The idea of the project was to examine our relationship with the environment through creative, artistic, and scientific interventions. Retune signifies a harmonious recalibration in response to environmental interference, acknowledging the urgent need to address pressing ecological challenges. In this international collaboration, students did research and collaborated across disciplines in projects that ranged from eco-conscious artworks and installations to scientific endeavors that harness technology for environmental monitoring and conservation.

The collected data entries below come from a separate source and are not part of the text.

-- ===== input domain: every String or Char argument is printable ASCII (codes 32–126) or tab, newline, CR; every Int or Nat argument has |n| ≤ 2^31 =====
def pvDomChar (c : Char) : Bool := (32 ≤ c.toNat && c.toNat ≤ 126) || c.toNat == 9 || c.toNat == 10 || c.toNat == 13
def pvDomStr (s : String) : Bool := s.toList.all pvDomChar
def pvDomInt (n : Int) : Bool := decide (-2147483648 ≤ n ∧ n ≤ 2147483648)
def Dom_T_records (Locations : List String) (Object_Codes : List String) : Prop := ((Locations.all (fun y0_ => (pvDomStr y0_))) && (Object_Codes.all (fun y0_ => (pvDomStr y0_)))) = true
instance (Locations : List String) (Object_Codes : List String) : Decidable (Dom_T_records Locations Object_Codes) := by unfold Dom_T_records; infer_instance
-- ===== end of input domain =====

-- B is an equal-cost two-phase decomposition (X-delimited runs, then greedy packing per run); A = B outside
-- D_T_records and A ≠ B everywhere inside it: there A re-normalizes an X-flushed record's start address.

-- shared exact primitives (both Pythons format records the same way)
-- pvHex2 n = Python "%02X" % n for a non-negative n (uppercase hex, zero-padded to width 2); fuel n+1 always suffices
def pvHexDig (k : Nat) : Char := (['0','1','2','3','4','5','6','7','8','9','A','B','C','D','E','F']).getD k '0'
def pvHexAux : Nat → Nat → List Char
  | 0, _ => []
  | fuel+1, n => if n < 16 then [pvHexDig n] else pvHexAux fuel (n / 16) ++ [pvHexDig (n % 16)]
def pvHex2 (n : Nat) : List Char :=
  let h := pvHexAux (n + 1) n
  if h.length < 2 then '0' :: h else h
-- pvAddr cs = Python cs[2:].zfill(6)
def pvAddr (cs : List Char) : List Char := PySem.Chars.zfill (PySem.List.slice cs (some 2) none) 6
-- pvFmt addr n codes = Python f"T{addr}^{n:02X}{codes}"
def pvFmt (addr : List Char) (n : Nat) (codes : List Char) : String :=
  String.ofList ('T' :: addr ++ '^' :: pvHex2 n ++ codes)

Approaching from a meta media perspective, the lecturers involved encouraged the students to critically engage with environmental issues through diverse lenses, for instance by mapping sustainability principles onto artistic and scientific practices
This project opened the notion of reclaiming harmony amidst environmental disruption. The excursions to the Zandmotor in Kijkduin, and the Marker Wadden in the Markermeer, invited students to consider the impact of man-made nature on ecoystems and propelled them to envision alternative pathways towards ecological resilience. All participants embraced this call by nurturing a culture of critical inquiry and experiences. Furthermore, it opened the notion of reclaiming harmony amidst environmental disruption. It also invited students to consider our impact on ecoystems and envision alternative pathways towards ecological resilience. All participants embraced this call by nurturing a culture of critical inquiry and experiences.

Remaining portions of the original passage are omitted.